When do you need this document?

You need an NDNCA when entering into business discussions where sensitive information will be exchanged and ongoing business relationships require protection. This is essential during joint venture negotiations, technology licensing discussions, manufacturing partnerships, or investment presentations. The document is particularly valuable when dealing with intermediaries, consultants, or distribution partners who gain access to your proprietary processes, client lists, financial data, or strategic plans. In Malaysia's interconnected economy, where business networks are crucial, this agreement prevents partners from leveraging your confidential information to compete against you or exclude you from profitable opportunities that arise from your initial introductions or shared information.

Key legal considerations

The confidentiality provisions must clearly define what constitutes confidential information, including technical data, business plans, customer lists, and financial information. Your non-circumvention clauses should specify protected business relationships and define what constitutes circumvention, while ensuring the restrictions are reasonable in scope and duration. The agreement must include proper consideration to ensure enforceability, specify the permitted purposes for information use, and establish clear consequences for breaches including injunctive relief and monetary damages. You should also include provisions for the return or destruction of confidential materials upon termination and ensure that any personal data handling complies with privacy requirements.

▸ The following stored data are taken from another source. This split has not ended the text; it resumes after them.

-- pv_equiv track=rewrite | github.com/Morgan-DD/GenerateShema | createShema.py | getItemIdByLine
-- ===== SOURCE A (Python) =====
-- def getItemIdByLine(idLineSearch, idItemSearch, matrix):
--     idLine = 0
--     idItem = 0
--     idItemTotal = 0
--     for line in matrix:
--         for item in line:
--             if(int(idLine) == int(idLineSearch) and int(idItem) == int(idItemSearch)):
--                 return idItemTotal
--             idItemTotal=idItemTotal+1
--             idItem=idItem+1
--         idLine=idLine+1
--     return -1
-- ===== SOURCE B (Python) =====
-- def getItemIdByLine(idLineSearch, idItemSearch, matrix):
--     # A never resets its per-line item counter, so its counter equals the flat
--     # index throughout; it returns idItemSearch exactly when idItemSearch falls
--     # in the flat-index range covered by line idLineSearch, else -1.
--     if not (0 <= idLineSearch < len(matrix)):
--         return -1
--     prefix = sum(len(line) for line in matrix[:idLineSearch])
--     if prefix <= idItemSearch < prefix + len(matrix[idLineSearch]):
--         return idItemSearch
--     return -1
-- ===== Notes on version B (the rewrite author's own statement) =====
-- stated objective: faster
-- what changed: Replaced the item-by-item nested scan with a bounds check plus a prefix sum of line lengths: since A never resets its per-line counter, it returns idItemSearch iff idItemSearch lies in the flat-index range of line idLineSearch, which B computes directly in O(lines) length arithmetic instead of O(total items).
import Mathlib
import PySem

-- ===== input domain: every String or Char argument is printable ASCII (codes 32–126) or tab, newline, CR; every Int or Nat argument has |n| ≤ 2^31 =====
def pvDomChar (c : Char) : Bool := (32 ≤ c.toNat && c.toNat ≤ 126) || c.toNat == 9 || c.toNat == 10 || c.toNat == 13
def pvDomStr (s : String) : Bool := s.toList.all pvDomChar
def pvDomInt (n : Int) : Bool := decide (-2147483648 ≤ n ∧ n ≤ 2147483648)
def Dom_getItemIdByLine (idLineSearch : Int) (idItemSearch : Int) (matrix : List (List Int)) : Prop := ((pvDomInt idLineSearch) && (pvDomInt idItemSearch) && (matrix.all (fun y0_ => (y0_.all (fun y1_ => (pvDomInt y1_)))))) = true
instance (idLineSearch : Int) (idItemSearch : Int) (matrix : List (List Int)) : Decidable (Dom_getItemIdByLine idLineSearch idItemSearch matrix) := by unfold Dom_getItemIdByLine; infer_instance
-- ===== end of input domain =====

-- B replaces A's item-by-item nested scan by a bounds check plus a prefix sum of line
-- lengths (A's per-line counter is never reset, so it equals the flat counter).

-- ===== PORT A =====
-- inner 'for item in line' loop: either an early return (.inl) or the updated
-- (idItem, idItemTotal) state (.inr).  int(x) on an int is the identity.
def pvInnerA (idLineSearch idItemSearch idLine : Int) :
    List Int → Int → Int → Sum Int (Int × Int)
  | [], idItem, idItemTotal => Sum.inr (idItem, idItemTotal)
  | _ :: rest, idItem, idItemTotal =>
      if idLine = idLineSearch ∧ idItem = idItemSearch then Sum.inl idItemTotal
      else pvInnerA idLineSearch idItemSearch idLine rest (idItem + 1) (idItemTotal + 1)

-- outer 'for line in matrix' loop
def pvOuterA (idLineSearch idItemSearch : Int) :
    List (List Int) → Int → Int → Int → Int
  | [], _, _, _ => -1
  | line :: rest, idLine, idItem, idItemTotal =>
      match pvInnerA idLineSearch idItemSearch idLine line idItem idItemTotal with
      | Sum.inl r => r
      | Sum.inr (idItem', idItemTotal') =>
          pvOuterA idLineSearch idItemSearch rest (idLine + 1) idItem' idItemTotal'

def getItemIdByLine (idLineSearch : Int) (idItemSearch : Int) (matrix : List (List Int)) : Int :=
  pvOuterA idLineSearch idItemSearch matrix 0 0 0

-- ===== PORT B =====
-- matrix[:idLineSearch] is 'take' and matrix[idLineSearch] is 'getD' here because the
-- guard guarantees 0 ≤ idLineSearch < len(matrix) (the default [] is never used).
def getItemIdByLine_alt (idLineSearch : Int) (idItemSearch : Int) (matrix : List (List Int)) : Int :=
  if 0 ≤ idLineSearch ∧ idLineSearch < (matrix.length : Int) then
    let pref : Int := ((matrix.take idLineSearch.toNat).map (fun l => (l.length : Int))).sum
    if pref ≤ idItemSearch ∧ idItemSearch < pref + ((matrix.getD idLineSearch.toNat []).length : Int) then
      idItemSearch
    else -1
  else -1

-- ===== PRECONDITION & SPEC =====
def Spec_getItemIdByLine (idLineSearch : Int) (idItemSearch : Int) (matrix : List (List Int)) (out : Int) : Prop := out = getItemIdByLine_alt idLineSearch idItemSearch matrix
instance (idLineSearch : Int) (idItemSearch : Int) (matrix : List (List Int)) (out : Int) : Decidable (Spec_getItemIdByLine idLineSearch idItemSearch matrix out) := by unfold Spec_getItemIdByLine; infer_instance

-- ===== CLAIM (what is proved, stated in full; the proofs are below) =====
def Claim_equal_getItemIdByLine : Prop := ∀ (idLineSearch : Int) (idItemSearch : Int) (matrix : List (List Int)), Dom_getItemIdByLine idLineSearch idItemSearch matrix → Spec_getItemIdByLine idLineSearch idItemSearch matrix (getItemIdByLine idLineSearch idItemSearch matrix)

-- ===== LEMMAS AND PROOFS =====

-- inner loop started with idItem = idItemTotal = c
theorem pvInnerA_eq (L S ℓ : Int) (line : List Int) :
    ∀ c : Int, pvInnerA L S ℓ line c c =
      if ℓ = L ∧ c ≤ S ∧ S < c + (line.length : Int) then Sum.inl S
      else Sum.inr (c + (line.length : Int), c + (line.length : Int)) := by
  induction line with
  | nil =>
      intro c
      simp only [pvInnerA, List.length_nil, Nat.cast_zero]
      rw [if_neg (by rintro ⟨_, h2, h3⟩; omega)]
      norm_num
  | cons x rest ih =>
      intro c
      simp only [pvInnerA]
      by_cases hm : ℓ = L ∧ c = S
      · rw [if_pos hm]
        rw [if_pos (show ℓ = L ∧ c ≤ S ∧ S < c + ((x :: rest).length : Int) by
          refine ⟨hm.1, le_of_eq hm.2, ?_⟩; simp only [List.length_cons]; omega)]
        rw [hm.2]
      · rw [if_neg hm, ih (c + 1)]
        simp only [List.length_cons]
        by_cases h1 : ℓ = L ∧ c + 1 ≤ S ∧ S < c + 1 + (rest.length : Int)
        · rw [if_pos h1, if_pos ⟨h1.1, by omega, by push_cast; omega⟩]
        · rw [if_neg h1]
          rw [if_neg (by
            rintro ⟨hL, hle, hlt⟩
            push_cast at hlt
            by_cases hc : c = S
            · exact hm ⟨hL, hc⟩
            · exact h1 ⟨hL, by omega, by omega⟩)]
          push_cast
          norm_num
          omega

-- once idLine has passed idLineSearch the result is -1
theorem pvOuterA_past (L S : Int) (m : List (List Int)) :
    ∀ ℓ c : Int, L < ℓ → pvOuterA L S m ℓ c c = -1 := by
  induction m with
  | nil => intro ℓ c _; simp [pvOuterA]
  | cons line rest ih =>
      intro ℓ c h
      simp only [pvOuterA]
      rw [pvInnerA_eq, if_neg (by rintro ⟨hh, _⟩; omega)]
      exact ih (ℓ + 1) (c + line.length) (by omega)

-- main invariant: outer loop from line ℓ with flat counter c
theorem pvOuterA_eq (L S : Int) (m : List (List Int)) :
    ∀ ℓ c : Int, ℓ ≤ L → pvOuterA L S m ℓ c c =
      (if L - ℓ < (m.length : Int) ∧
          c + ((m.take (L - ℓ).toNat).map (fun l => (l.length : Int))).sum ≤ S ∧
          S < c + ((m.take (L - ℓ).toNat).map (fun l => (l.length : Int))).sum
              + ((m.getD (L - ℓ).toNat []).length : Int)
       then S else -1) := by
  induction m with
  | nil =>
      intro ℓ c _
      simp only [pvOuterA, List.length_nil, Nat.cast_zero]
      rw [if_neg (by rintro ⟨h1, _⟩; omega)]
  | cons line rest ih =>
      intro ℓ c hle
      simp only [pvOuterA]
      rw [pvInnerA_eq]
      by_cases hL : ℓ = L
      · subst hL
        have hk : (ℓ - ℓ).toNat = 0 := by omega
        rw [hk]
        have hsum : (((line :: rest).take 0).map (fun l => (l.length : Int))).sum = 0 := rfl
        have hget : (line :: rest).getD 0 [] = line := rfl
        rw [hsum, hget]
        by_cases hin : c ≤ S ∧ S < c + (line.length : Int)
        · rw [if_pos ⟨rfl, hin⟩]
          show S = _
          rw [if_pos ⟨by simp only [List.length_cons]; push_cast; omega, by omega, by omega⟩]
        · rw [if_neg (by rintro ⟨_, h2, h3⟩; exact hin ⟨h2, h3⟩)]
          show pvOuterA ℓ S rest (ℓ + 1) (c + (line.length : Int)) (c + (line.length : Int)) = _
          rw [pvOuterA_past ℓ S rest (ℓ + 1) (c + line.length) (by omega)]
          rw [if_neg (by rintro ⟨_, h2, h3⟩; exact hin ⟨by omega, by omega⟩)]
      · have hlt : ℓ < L := lt_of_le_of_ne hle hL
        rw [if_neg (by rintro ⟨hh, _⟩; exact hL hh)]
        show pvOuterA L S rest (ℓ + 1) (c + (line.length : Int)) (c + (line.length : Int)) = _
        rw [ih (ℓ + 1) (c + line.length) (by omega)]
        have hk : (L - ℓ).toNat = (L - (ℓ + 1)).toNat + 1 := by omega
        rw [hk]
        have hsum : (((line :: rest).take ((L - (ℓ + 1)).toNat + 1)).map (fun l => (l.length : Int))).sum
            = (line.length : Int) + ((rest.take (L - (ℓ + 1)).toNat).map (fun l => (l.length : Int))).sum := by
          simp [List.take_succ_cons]
        have hget : (line :: rest).getD ((L - (ℓ + 1)).toNat + 1) [] = rest.getD (L - (ℓ + 1)).toNat [] := by
          simp [List.getD]
        rw [hsum, hget]
        simp only [List.length_cons]
        generalize ((rest.take (L - (ℓ + 1)).toNat).map (fun l => (l.length : Int))).sum = t
        push_cast
        split_ifs with h1 h2 h2 <;> first | rfl | omega

-- ===== VERDICT (by name: the statement is the Claim_ definition above) =====
theorem getItemIdByLine_spec : Claim_equal_getItemIdByLine := by
  intro L S m _
  unfold Spec_getItemIdByLine getItemIdByLine getItemIdByLine_alt
  by_cases h0 : 0 ≤ L ∧ L < (m.length : Int)
  · rw [pvOuterA_eq L S m 0 0 h0.1, if_pos h0]
    have hz : L - 0 = L := by omega
    rw [hz]
    generalize ((m.take L.toNat).map (fun l => (l.length : Int))).sum = t
    dsimp only
    split_ifs with h1 h2 h2 <;> first | rfl | omega
  · rw [if_neg h0]
    by_cases hneg : L < 0
    · exact pvOuterA_past L S m 0 0 hneg
    · rw [pvOuterA_eq L S m 0 0 (by omega)]
      rw [if_neg (by rintro ⟨h1, _⟩; omega)]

Legal requirements in Malaysia

Under the Contracts Act 1950, your NDNCA must satisfy basic contract formation requirements including offer, acceptance, consideration, and intention to create legal relations. The Trade Secrets Act 2020 provides specific protections for confidential information, requiring you to demonstrate that information qualifies as a trade secret through reasonable efforts to maintain secrecy and commercial value. Your non-circumvention provisions must comply with the Competition Act 2010, ensuring they don't constitute unreasonable restraints of trade or anti-competitive practices. The agreement should specify Malaysian law as governing law and Malaysian courts as having jurisdiction. Any processing of personal data within the confidential information must align with the Personal Data Protection Act 2010, requiring appropriate consent and data handling procedures.